◆ Exercise requirements
Some entries follow. Reproduce exactly the lines starting at the one with "simp only [PySem.List.len_eq] at hle" and stopping after the one with "(fun (d : PySem.Dict".

Stored items:
☆ ☆ ☆ ☆ ☆ ☆ ☆

-- ---- phase 2: the per-word heading list ----

theorem headings_eq (page_texts page_section : List String) :
    pvHeadingsA page_texts page_section = pvHeadingsB page_texts page_section := by
  unfold pvHeadingsA pvHeadingsB
  apply PySem.List.foldl_congr_mem
  intro acc p _
  simp only []
  rw [PySem.List.foldl_append_singleton_eq_map]
  simp [PySem.List.pyRepeat_singleton, PySem.List.len_eq, List.map_const']

-- ---- phase 3: the chunk-matching loop ----

-- the ascending position list that the index stores under the key `pre`
def pvOcc (ws pre : List String) : List Int :=
  (PySem.List.pyRange 0 (PySem.List.len ws - (pre.length : Int) + 1) 1).filter
    (fun i => PySem.List.slice ws (some i) (some (i + (pre.length : Int))) == pre)

theorem pvSlice_len (ws : List String) (i L : Int) (h0 : 0 ≤ i) (hL : 0 ≤ L)
    (hle : i + L ≤ PySem.List.len ws) :
    (PySem.List.slice ws (some i) (some (i + L))).length = L.toNat := by
  rw [PySem.List.slice_toNat ws h0 (by omega)]
  simp only [PySem.List.len_eq] at hle
  simp only [List.length_take, List.length_drop]
  omega

theorem pvPass_getD (ws : List String) (d : PySem.Dict (List String) (List Int)) (L : Int)
    (k : List String) :
    ((PySem.List.pyRange 0 (PySem.List.len ws - L + 1) 1).foldl
      (fun (d : PySem.Dict (List String) (List Int)) i =>
        d.modify (PySem.List.slice ws (some i) (some (i + L))) [] (· ++ [i])) d).getD k []
    = d.getD k [] ++
      (PySem.List.pyRange 0 (PySem.List.len ws - L + 1) 1).filter
        (fun i => PySem.List.slice ws (some i) (some (i + L)) == k) := by
  have h := PySem.Dict.getD_foldl_modify_append
      ((PySem.List.pyRange 0 (PySem.List.len ws - L + 1) 1).map
        (fun i => (PySem.List.slice ws (some i) (some (i + L)), i))) d k
  rw [List.foldl_map] at h
  simpa [List.filter_map, List.map_map, Function.comp_def, List.map_id'] using h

☆ ☆ ☆ ☆ ☆ ☆ ☆

◆ Exercise answer
  simp only [PySem.List.len_eq] at hle
  simp only [List.length_take, List.length_drop]
  omega

theorem pvPass_getD (ws : List String) (d : PySem.Dict (List String) (List Int)) (L : Int)
    (k : List String) :
    ((PySem.List.pyRange 0 (PySem.List.len ws - L + 1) 1).foldl
      (fun (d : PySem.Dict (List String) (List Int)) i =>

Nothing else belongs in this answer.